# How to get started on tour



## Shawncfer (Mar 8, 2011)

So Im just curious how people get started working on tours. I've worked load in and outs at local venues and of course there is always a crew touring with the show. How are people able to get those jobs? Is it just knowing people? Or being a union member in a certain city? Im sure you have to start off at the ground and work you're way up. But how do you start at the ground.

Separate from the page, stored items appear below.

-- pv_equiv track=rewrite | github.com/DIG-Network/proof_research | sub-problems/verifier-oracle-model/experiments/adaptive-coordinate-or-pair-nand-tree-depth-wt-five-vs-six/script.py | build_nand_partition_masks
-- ===== SOURCE A (Python) =====
-- N = 10
--
-- DOMAIN_SIZE = 462
--
-- def build_nand_partition_masks(masks: list[int]) -> list[tuple[int, int]]:
--     """For each pair (i,j) lex: (both bits 1 => NAND 0, else NAND 1)."""
--     out: list[tuple[int, int]] = []
--     for i in range(N):
--         for j in range(i + 1, N):
--             b_nand0 = 0
--             for k, m in enumerate(masks):
--                 if ((m >> i) & 1) and ((m >> j) & 1):
--                     b_nand0 |= 1 << k
--             full = (1 << DOMAIN_SIZE) - 1
--             b_nand1 = full ^ b_nand0
--             out.append((b_nand0, b_nand1))
--     return out
-- ===== SOURCE B (Python) =====
-- N = 10
--
-- DOMAIN_SIZE = 462
--
-- def build_nand_partition_masks(masks: list[int]) -> list[tuple[int, int]]:
--     """Single pass over the masks: scatter each mask's bit into the
--     accumulator of every pair of coordinates set in it, then emit pairs
--     in lex order with the complement."""
--     acc: dict[tuple[int, int], int] = {}
--     for k, m in enumerate(masks):
--         bits = [i for i in range(N) if (m >> i) & 1]
--         bit = 1 << k
--         for bi in bits:
--             for bj in bits:
--                 if bi < bj:
--                     p = (bi, bj)
--                     acc[p] = acc.get(p, 0) | bit
--     full = (1 << DOMAIN_SIZE) - 1
--     return [(acc.get((i, j), 0), full ^ acc.get((i, j), 0))
--             for i in range(N) for j in range(i + 1, N)]
-- ===== Notes on version B (the rewrite author's own statement) =====
-- stated objective: alternative
-- what changed: A rescans the whole mask list for each of the 45 coordinate pairs; B makes a single pass over the masks, scattering each mask's bit 1<<k into a dictionary keyed by every pair of coordinates set in that mask, then emits the pairs in lex order with the complement.
import Mathlib
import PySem

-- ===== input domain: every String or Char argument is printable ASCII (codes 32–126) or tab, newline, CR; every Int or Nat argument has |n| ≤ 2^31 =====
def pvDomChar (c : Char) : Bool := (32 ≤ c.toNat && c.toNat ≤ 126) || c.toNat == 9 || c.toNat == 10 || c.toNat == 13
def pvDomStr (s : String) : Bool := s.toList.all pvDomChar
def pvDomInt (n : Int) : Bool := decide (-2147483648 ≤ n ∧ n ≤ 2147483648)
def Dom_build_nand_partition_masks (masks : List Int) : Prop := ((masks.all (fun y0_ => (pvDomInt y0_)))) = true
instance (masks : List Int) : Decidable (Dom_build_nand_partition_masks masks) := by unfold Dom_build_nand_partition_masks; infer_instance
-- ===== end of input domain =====

-- B replaces A's per-pair rescan of the whole mask list by a single pass over the masks that
-- scatters each mask's bit into a dictionary keyed by the pairs of coordinates set in that mask
-- (objective: alternative decomposition, same exact return value).

-- ===== PORT A =====
def build_nand_partition_masks (masks : List Int) : List (Int × Int) :=
  (PySem.List.pyRange 0 10 1).foldl (fun out i =>
    (PySem.List.pyRange (i + 1) 10 1).foldl (fun out j =>
      let b_nand0 : Int :=
        (PySem.List.enumerate masks).foldl (fun b (km : Int × Int) =>
          if (PySem.Int.band (km.2 >>> i.toNat) 1 != 0) && (PySem.Int.band (km.2 >>> j.toNat) 1 != 0) then
            PySem.Int.bor b ((1 : Int) <<< km.1.toNat)
          else b) 0
      let full : Int := ((1 : Int) <<< 462) - 1
      out ++ [(b_nand0, PySem.Int.bxor full b_nand0)]) out) []

-- ===== PORT B =====
def build_nand_partition_masks_alt (masks : List Int) : List (Int × Int) :=
  let acc : PySem.Dict (Int × Int) Int :=
    (PySem.List.enumerate masks).foldl (fun acc (km : Int × Int) =>
      let bits : List Int :=
        (PySem.List.pyRange 0 10 1).filter (fun i => PySem.Int.band (km.2 >>> i.toNat) 1 != 0)
      let bit : Int := (1 : Int) <<< km.1.toNat
      bits.foldl (fun acc bi =>
        bits.foldl (fun acc bj =>
          if bi < bj then
            acc.insert (bi, bj) (PySem.Int.bor (acc.getD (bi, bj) 0) bit)
          else acc) acc) acc) PySem.Dict.empty
  let full : Int := ((1 : Int) <<< 462) - 1
  (PySem.List.pyRange 0 10 1).flatMap (fun i =>
    (PySem.List.pyRange (i + 1) 10 1).map (fun j =>
      (acc.getD (i, j) 0, PySem.Int.bxor full (acc.getD (i, j) 0))))

-- ===== PRECONDITION & SPEC =====
def Spec_build_nand_partition_masks (masks : List Int) (out : List (Int × Int)) : Prop := out = build_nand_partition_masks_alt masks
instance (masks : List Int) (out : List (Int × Int)) : Decidable (Spec_build_nand_partition_masks masks out) := by unfold Spec_build_nand_partition_masks; infer_instance

-- ===== CLAIM (what is proved, stated in full; the proofs are below) =====
def Claim_equal_build_nand_partition_masks : Prop := ∀ (masks : List Int), Dom_build_nand_partition_masks masks → Spec_build_nand_partition_masks masks (build_nand_partition_masks masks)

-- ===== LEMMAS AND PROOFS =====

-- B's inner loop over bj: only keys (bi, ·) change, and key (i, j) is updated exactly when
-- i = bi, bi < j and j ∈ bits (at most once, since bits is Nodup).
theorem pv_innerB (bi bit : Int) (bits : List Int) (hnd : bits.Nodup)
    (d : PySem.Dict (Int × Int) Int) (i j : Int) :
    (bits.foldl (fun acc bj =>
        if bi < bj then acc.insert (bi, bj) (PySem.Int.bor (acc.getD (bi, bj) 0) bit) else acc) d).getD (i, j) 0
      = if i = bi ∧ bi < j ∧ j ∈ bits then PySem.Int.bor (d.getD (i, j) 0) bit else d.getD (i, j) 0 := by
  induction bits generalizing d with
  | nil => simp
  | cons b rest ih =>
    simp only [List.nodup_cons] at hnd
    rw [List.foldl_cons, ih hnd.2]
    by_cases hlt : bi < b
    · simp only [if_pos hlt]
      by_cases hkey : i = bi ∧ bi < j ∧ j ∈ rest
      · rw [if_pos hkey, if_pos ⟨hkey.1, hkey.2.1, List.mem_cons_of_mem _ hkey.2.2⟩,
          PySem.Dict.getD_insert]
        have hne : ¬ ((i, j) = (bi, b)) := by
          intro heq
          obtain ⟨h1, h2⟩ := Prod.mk.inj heq
          exact hnd.1 (h2 ▸ hkey.2.2)
        rw [if_neg hne]
      · rw [if_neg hkey, PySem.Dict.getD_insert]
        by_cases heq : (i, j) = (bi, b)
        · obtain ⟨h1, h2⟩ := Prod.mk.inj heq
          subst h1; subst h2
          rw [if_pos rfl, if_pos ⟨rfl, hlt, List.mem_cons_self ..⟩]
        · rw [if_neg heq]
          by_cases hk2 : i = bi ∧ bi < j ∧ j ∈ b :: rest
          · exfalso
            rcases List.mem_cons.mp hk2.2.2 with h | h
            · exact heq (by rw [hk2.1, h])
            · exact hkey ⟨hk2.1, hk2.2.1, h⟩
          · rw [if_neg hk2]
    · simp only [if_neg hlt]
      by_cases hkey : i = bi ∧ bi < j ∧ j ∈ rest
      · rw [if_pos hkey, if_pos ⟨hkey.1, hkey.2.1, List.mem_cons_of_mem _ hkey.2.2⟩]
      · rw [if_neg hkey]
        by_cases hk2 : i = bi ∧ bi < j ∧ j ∈ b :: rest
        · exfalso
          rcases List.mem_cons.mp hk2.2.2 with h | h
          · exact hlt (h ▸ hk2.2.1)
          · exact hkey ⟨hk2.1, hk2.2.1, h⟩
        · rw [if_neg hk2]

-- B's double loop: key (i, j) collects bit iff i ∈ l, j ∈ bits and i < j (here l is the outer
-- list, instantiated with bits itself below).
theorem pv_outerB_aux (bit : Int) (bits l : List Int) (hnd : bits.Nodup) (hl : l.Nodup)
    (d : PySem.Dict (Int × Int) Int) (i j : Int) :
    (l.foldl (fun acc bi =>
        bits.foldl (fun acc bj =>
          if bi < bj then acc.insert (bi, bj) (PySem.Int.bor (acc.getD (bi, bj) 0) bit) else acc) acc) d).getD (i, j) 0
      = if i ∈ l ∧ j ∈ bits ∧ i < j then PySem.Int.bor (d.getD (i, j) 0) bit else d.getD (i, j) 0 := by
  induction l generalizing d with
  | nil => simp
  | cons b rest ih =>
    simp only [List.nodup_cons] at hl
    rw [List.foldl_cons, ih hl.2, pv_innerB b bit bits hnd d i j]
    obtain ⟨hbr, hrest⟩ := hl
    by_cases h2 : i = b
    · subst h2
      by_cases h3 : j ∈ bits <;> by_cases h4 : i < j <;>
        simp_all [List.mem_cons]
    · by_cases h1 : i ∈ rest <;> by_cases h3 : j ∈ bits <;> by_cases h4 : i < j <;>
        simp_all [List.mem_cons]

-- B's single scatter pass over the masks equals A's per-pair accumulator fold, key by key.
theorem pv_main (masks : List Int) (s : Int) (d : PySem.Dict (Int × Int) Int) (i j : Int)
    (hi : 0 ≤ i) (hij : i < j) (hj : j < 10) :
    ((PySem.List.enumerate masks s).foldl (fun acc (km : Int × Int) =>
        let bits : List Int :=
          (PySem.List.pyRange 0 10 1).filter (fun i => PySem.Int.band (km.2 >>> i.toNat) 1 != 0)
        let bit : Int := (1 : Int) <<< km.1.toNat
        bits.foldl (fun acc bi =>
          bits.foldl (fun acc bj =>
            if bi < bj then acc.insert (bi, bj) (PySem.Int.bor (acc.getD (bi, bj) 0) bit) else acc) acc) acc) d).getD (i, j) 0
      = (PySem.List.enumerate masks s).foldl (fun b (km : Int × Int) =>
          if (PySem.Int.band (km.2 >>> i.toNat) 1 != 0) && (PySem.Int.band (km.2 >>> j.toNat) 1 != 0) then
            PySem.Int.bor b ((1 : Int) <<< km.1.toNat)
          else b) (d.getD (i, j) 0) := by
  induction masks generalizing s d with
  | nil => simp [PySem.List.enumerate_nil]
  | cons m rest ih =>
    rw [PySem.List.enumerate_cons, List.foldl_cons, List.foldl_cons, ih]
    congr 1
    dsimp only
    rw [pv_outerB_aux _ _ _ ((PySem.List.nodup_pyRange_one 0 10).filter _)
      ((PySem.List.nodup_pyRange_one 0 10).filter _) d i j]
    split_ifs with h1 h2 h3 <;> try rfl
    · exfalso
      simp only [List.mem_filter, PySem.List.mem_pyRange_one, Bool.and_eq_true] at h1 h2
      exact h2 ⟨h1.1.2, h1.2.1.2⟩
    · exfalso
      simp only [List.mem_filter, PySem.List.mem_pyRange_one, Bool.and_eq_true] at h1 h3
      exact h1 ⟨⟨⟨hi, by omega⟩, h3.1⟩, ⟨⟨by omega, hj⟩, h3.2⟩, hij⟩

-- A's nested append loops build exactly the flatMap/map comprehension B emits.
theorem pv_nested (R : List Int) (S : Int → List Int) (g : Int → Int → (Int × Int))
    (init : List (Int × Int)) :
    R.foldl (fun out i => (S i).foldl (fun out j => out ++ [g i j]) out) init
      = init ++ R.flatMap (fun i => (S i).map (g i)) := by
  induction R generalizing init with
  | nil => simp
  | cons a r ih =>
    rw [List.foldl_cons, ih, PySem.List.foldl_append_singleton_eq_map, List.flatMap_cons,
      List.append_assoc]

theorem pv_AB (masks : List Int) :
    build_nand_partition_masks masks = build_nand_partition_masks_alt masks := by
  unfold build_nand_partition_masks build_nand_partition_masks_alt
  dsimp only
  rw [pv_nested, List.nil_append]
  apply List.flatMap_congr
  intro i hi
  apply List.map_congr_left
  intro j hj
  rw [PySem.List.mem_pyRange_one] at hi hj
  have h := pv_main masks 0 PySem.Dict.empty i j hi.1 (by omega) (by omega)
  rw [PySem.Dict.getD_empty] at h
  rw [h]
  simp only [Int.shiftRight_natCast_right]

-- ===== VERDICT (by name: the statement is the Claim_ definition above) =====
theorem build_nand_partition_masks_spec : Claim_equal_build_nand_partition_masks := by
  intro masks _
  unfold Spec_build_nand_partition_masks
  exact pv_AB masks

I know it requires time a dedication and its not something someone can just go into for a couple of months and leave. But I think sometime after college it would be an experience I would like to try, just to get an idea, before I decide to settle down.


----------



## len (Mar 8, 2011)

A lot of ways: you know the talent and they hire you, you work for the company providing gear, you have a highly specialized skill, you know someone else who is on the crew, etc. I don't know that search engines do that much for those kinds of jobs.


----------



## GBtimex (Mar 8, 2011)

I got started on my tour by doing applying online to the company and writing a letter. I know that sounds obvious but most big tours come from big companies and they have rules on how to hire someone. I have heard that from time to time locals have been picked up in a city and that is how they start their touring career. Personally I am suspicious of any tour that picks someone up on the spot without any kind of interview. That same tour may drop you just as fast as it picked you up. If you do not have a professional resume make one and include in there some references (in and ideal world; someone that you BOTH know) and see if you can get an interview. I had a phone interview for the better part of 2 hours before I was hired and then I got shipped to Australia less than a month later. I doubt this is the norm for everyone but it's how I got started. Look for a company you might want to tour with: FELD (if you have to), upstaging, or whomever. See if they are hiring and apply. The worst thing they can tell you is no. 

Best of luck to ya,

GBTimex 

P.S. if you can't be a roadie be a good local. You will make everyone on that tour happier if you can show up with a good attitude, tools ready and always ask "What's next, how do YOU want this to be done, and what comes after I get done with this?"


----------



## techieman33 (Mar 8, 2011)

If there is some down time towards the end of load in (never ask during load out) ask how they got hired on, if they know if they are hiring, etc. If you have impressed them a recommendation from them could help you a lot. Vee is another company that tends to hire younger more inexperienced hands. If you want to tour suck it up and work for one of them for a year or two, and if your good you'll have a couple of years of touring on your resume and have a much better chance of getting on with one of the better production companies.


----------



## What Rigger? (Mar 9, 2011)

Roadie.net 2.0

Probably not the best thing to look at if you're under 18. But it does present what's real.


----------



## bishopthomas (Mar 9, 2011)

I started touring by the "who you know" factor. Someone I know got a call for a tour, couldn't do it, and recommended me. I was on the road for about two years, traveling all over the world. There were definitely times I doubted my decision, but for the most part it was a great move, both personally and professionally.


----------



## Dillon (Mar 9, 2011)

Out of curiosity, what department is your focus? Not all positions are hired the same way.


----------



## mstaylor (Mar 9, 2011)

I have had abot a dozen of my local guys, including my son, by working hard and impressing the show guys. They have all been asked to submit a resume and been interviewed. A couple are still out there, others have come back and are working locally again.


----------



## Shawncfer (Mar 9, 2011)

Dillon, My focus is electrics


----------